Physical characteristics
- Source: North Fork Tieton River
- • location: Cascade Range, McCall Glacier, Goat Rocks Wilderness
- • coordinates: 46°30′27″N 121°26′11″W﻿ / ﻿46.50750°N 121.43639°W
- • elevation: 6,246 ft (1,904 m)
- Mouth: Naches River
- • coordinates: 46°44′46″N 120°47′12″W﻿ / ﻿46.74611°N 120.78667°W
- • elevation: 1,601 ft (488 m)
- Length: 33 mi (53 km)

Basin features
- • right: South Fork Tieton River

= Tieton River =

The Tieton River is a tributary of the Naches River, in Yakima County, Washington in the United States.

The Tieton River begins in two forks, the North Fork Tieton River and South Fork Tieton River.
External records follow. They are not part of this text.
-- pv_equiv track=rewrite | github.com/4lk4tr43/openresty-letsencrypt-autoreload | openresty/src/transform-configurations.py | get_blocks_start_index_and_level_and_name
-- ===== SOURCE A (Python) =====
-- def get_block_name(s, i):
--     start = i
--     while start >= 0:
--         start -= 1
--         c = s[start]
--         if c == ';' or c == '{' or c == '}':
--             break
--     return s[start + 1:i].replace('\n', '').strip()
--
-- def get_blocks_start_index_and_level_and_name(s):
--     tuples = []
--     mustache_count = 0
--     for i, c in enumerate(s):
--         if c == '{':
--             mustache_count += 1
--             tuples.append((i, mustache_count, get_block_name(s, i)))
--         elif c == '}':
--             tuples.append((i, mustache_count, 'end'))
--             mustache_count -= 1
--     return tuples
-- ===== SOURCE B (Python) =====
-- def get_blocks_start_index_and_level_and_name(s):
--     tuples = []
--     mustache_count = 0
--     last_delim = -1
--     for i, c in enumerate(s):
--         if c == '{':
--             mustache_count += 1
--             tuples.append((i, mustache_count, s[last_delim + 1:i].replace('\n', '').strip()))
--             last_delim = i
--         elif c == '}':
--             tuples.append((i, mustache_count, 'end'))
--             mustache_count -= 1
--             last_delim = i
--         elif c == ';':
--             last_delim = i
--     return tuples
-- ===== Notes on version B (the rewrite author's own statement) =====
-- stated objective: simpler
-- what changed: Replaces A's per-brace backward scan for the previous delimiter (the get_block_name helper) with a single forward pass that carries last_delim, so each block name is taken directly as s[last_delim+1:i].
import Mathlib
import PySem

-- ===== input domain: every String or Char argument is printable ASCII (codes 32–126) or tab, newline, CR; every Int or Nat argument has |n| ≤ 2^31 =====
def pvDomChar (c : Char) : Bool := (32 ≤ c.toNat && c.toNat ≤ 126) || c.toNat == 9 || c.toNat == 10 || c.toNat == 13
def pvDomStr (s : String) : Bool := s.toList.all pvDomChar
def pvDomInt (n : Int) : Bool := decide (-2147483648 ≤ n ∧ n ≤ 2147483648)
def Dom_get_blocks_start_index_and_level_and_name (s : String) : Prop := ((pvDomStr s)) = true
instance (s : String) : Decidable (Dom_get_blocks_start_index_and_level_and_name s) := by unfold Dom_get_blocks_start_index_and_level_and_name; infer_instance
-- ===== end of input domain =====

-- B replaces A's per-brace backward delimiter scan by one forward pass that carries
-- the index of the last seen delimiter (objective: simpler single-pass decomposition).

-- shared by both ports: the name expression s[lo:i].replace('\n','').strip(),
-- written identically in both Pythons
def pvNameOf (l : List Char) (lo : Int) (i : Nat) : String :=
  String.ofList (PySem.Chars.strip (PySem.Chars.replace
    (PySem.List.slice l (some lo) (some (i : Int))) ['\n'] []))

-- ===== PORT A =====
-- A's while loop in get_block_name: start := i, repeatedly start -= 1; stop at a
-- delimiter s[start] or when start reaches -1.  (When start becomes -1 Python peeks
-- at s[-1]; whether it breaks there or falls out of the loop, start is -1 either way,
-- so the 0-case returns -1 directly.)
def pvScanBack (l : List Char) : Nat → Int
  | 0 => -1
  | k + 1 =>
    let c := l.getD k ' '
    if c = ';' ∨ c = '{' ∨ c = '}' then (k : Int) else pvScanBack l k

def pvGetBlockName (l : List Char) (i : Nat) : String :=
  pvNameOf l (pvScanBack l i + 1) i

-- for i, c in enumerate(s): ...
def pvLoopA (l : List Char) : List Char → Nat → Int → List (Int × Int × String) → List (Int × Int × String)
  | [], _, _, acc => acc
  | c :: rest, i, cnt, acc =>
    if c = '{' then
      pvLoopA l rest (i + 1) (cnt + 1) (acc ++ [((i : Int), cnt + 1, pvGetBlockName l i)])
    else if c = '}' then
      pvLoopA l rest (i + 1) (cnt - 1) (acc ++ [((i : Int), cnt, "end")])
    else
      pvLoopA l rest (i + 1) cnt acc

def get_blocks_start_index_and_level_and_name (s : String) : List (Int × Int × String) :=
  pvLoopA s.toList s.toList 0 0 []

-- ===== PORT B =====
-- single forward pass carrying last_delim
def pvLoopB (l : List Char) : List Char → Nat → Int → Int → List (Int × Int × String) → List (Int × Int × String)
  | [], _, _, _, acc => acc
  | c :: rest, i, cnt, ld, acc =>
    if c = '{' then
      pvLoopB l rest (i + 1) (cnt + 1) (i : Int) (acc ++ [((i : Int), cnt + 1, pvNameOf l (ld + 1) i)])
    else if c = '}' then
      pvLoopB l rest (i + 1) (cnt - 1) (i : Int) (acc ++ [((i : Int), cnt, "end")])
    else if c = ';' then
      pvLoopB l rest (i + 1) cnt (i : Int) acc
    else
      pvLoopB l rest (i + 1) cnt ld acc

def get_blocks_start_index_and_level_and_name_alt (s : String) : List (Int × Int × String) :=
  pvLoopB s.toList s.toList 0 0 (-1) []

-- ===== PRECONDITION & SPEC =====
def Spec_get_blocks_start_index_and_level_and_name (s : String) (out : List (Int × Int × String)) : Prop := out = get_blocks_start_index_and_level_and_name_alt s
instance (s : String) (out : List (Int × Int × String)) : Decidable (Spec_get_blocks_start_index_and_level_and_name s out) := by unfold Spec_get_blocks_start_index_and_level_and_name; infer_instance

-- ===== CLAIM (what is proved, stated in full; the proofs are below) =====
def Claim_equal_get_blocks_start_index_and_level_and_name : Prop := ∀ (s : String), Dom_get_blocks_start_index_and_level_and_name s → Spec_get_blocks_start_index_and_level_and_name s (get_blocks_start_index_and_level_and_name s)

-- ===== LEMMAS AND PROOFS =====

-- the forward-carried last_delim equals the value A's backward scan computes
theorem pvLoop_agree (l : List Char) :
    ∀ (rest : List Char) (i : Nat) (cnt : Int) (acc : List (Int × Int × String)),
      l.drop i = rest →
      pvLoopA l rest i cnt acc = pvLoopB l rest i cnt (pvScanBack l i) acc := by
  intro rest
  induction rest with
  | nil => intro i cnt acc _; rfl
  | cons c rest ih =>
    intro i cnt acc hdrop
    have h0 : l[i]? = some c := by
      have h := List.head?_drop (l := l) (i := i)
      rw [hdrop] at h
      simpa using h.symm
    have hdrop' : l.drop (i + 1) = rest := by
      rw [← List.tail_drop, hdrop]; rfl
    have hsucc : pvScanBack l (i + 1)
        = if c = ';' ∨ c = '{' ∨ c = '}' then (i : Int) else pvScanBack l i := by
      simp [pvScanBack, h0]
    by_cases h1 : c = '{'
    · simp [pvLoopA, pvLoopB, h1, pvGetBlockName, ih (i+1) _ _ hdrop', hsucc]
    · by_cases h2 : c = '}'
      · simp [pvLoopA, pvLoopB, h2, ih (i+1) _ _ hdrop', hsucc]
      · by_cases h3 : c = ';'
        · simp [pvLoopA, pvLoopB, h3, ih (i+1) _ _ hdrop', hsucc]
        · simp [pvLoopA, pvLoopB, h1, h2, h3, ih (i+1) _ _ hdrop', hsucc]

-- ===== VERDICT (by name: the statement is the Claim_ definition above) =====
theorem get_blocks_start_index_and_level_and_name_spec : Claim_equal_get_blocks_start_index_and_level_and_name := by
  intro s _
  unfold Spec_get_blocks_start_index_and_level_and_name
  unfold get_blocks_start_index_and_level_and_name get_blocks_start_index_and_level_and_name_alt
  have h := pvLoop_agree s.toList s.toList 0 0 [] (by simp)
  simpa [pvScanBack] using h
The North Fork originates at McCall Glacier on the eastern sides of Old Snowy Mountain, Ives Peak, and the Goat Rocks for which the Goat Rocks Wilderness is named. Collecting headwater streams from other high mountains such as Tieton Peak, the North Fork flows northeast into Clear Lake, then into the west end of Rimrock Lake. The South Fork Tieton River begins at Meade Glacier on the eastern side of Gilbert Peak, also part of the Goat Rocks. The South Fork collects many streams as it flows generally north, entering Rimrock Lake near its east end.

Rimrock Lake is an artificial reservoir created by Tieton Dam and managed by the U.S. Bureau of Reclamation. The lake stores water for irrigation use as part of the Bureau of Reclamation's Yakima Project. The Tieton River proper flows out of Rimrock Lake at Tieton Dam. It flows generally east, joining the Naches River near the town of Tieton.

==See also==
- List of rivers of Washington (state)
- List of tributaries of the Columbia River
- U.S. Route 12 in Washington
- White Pass (Washington)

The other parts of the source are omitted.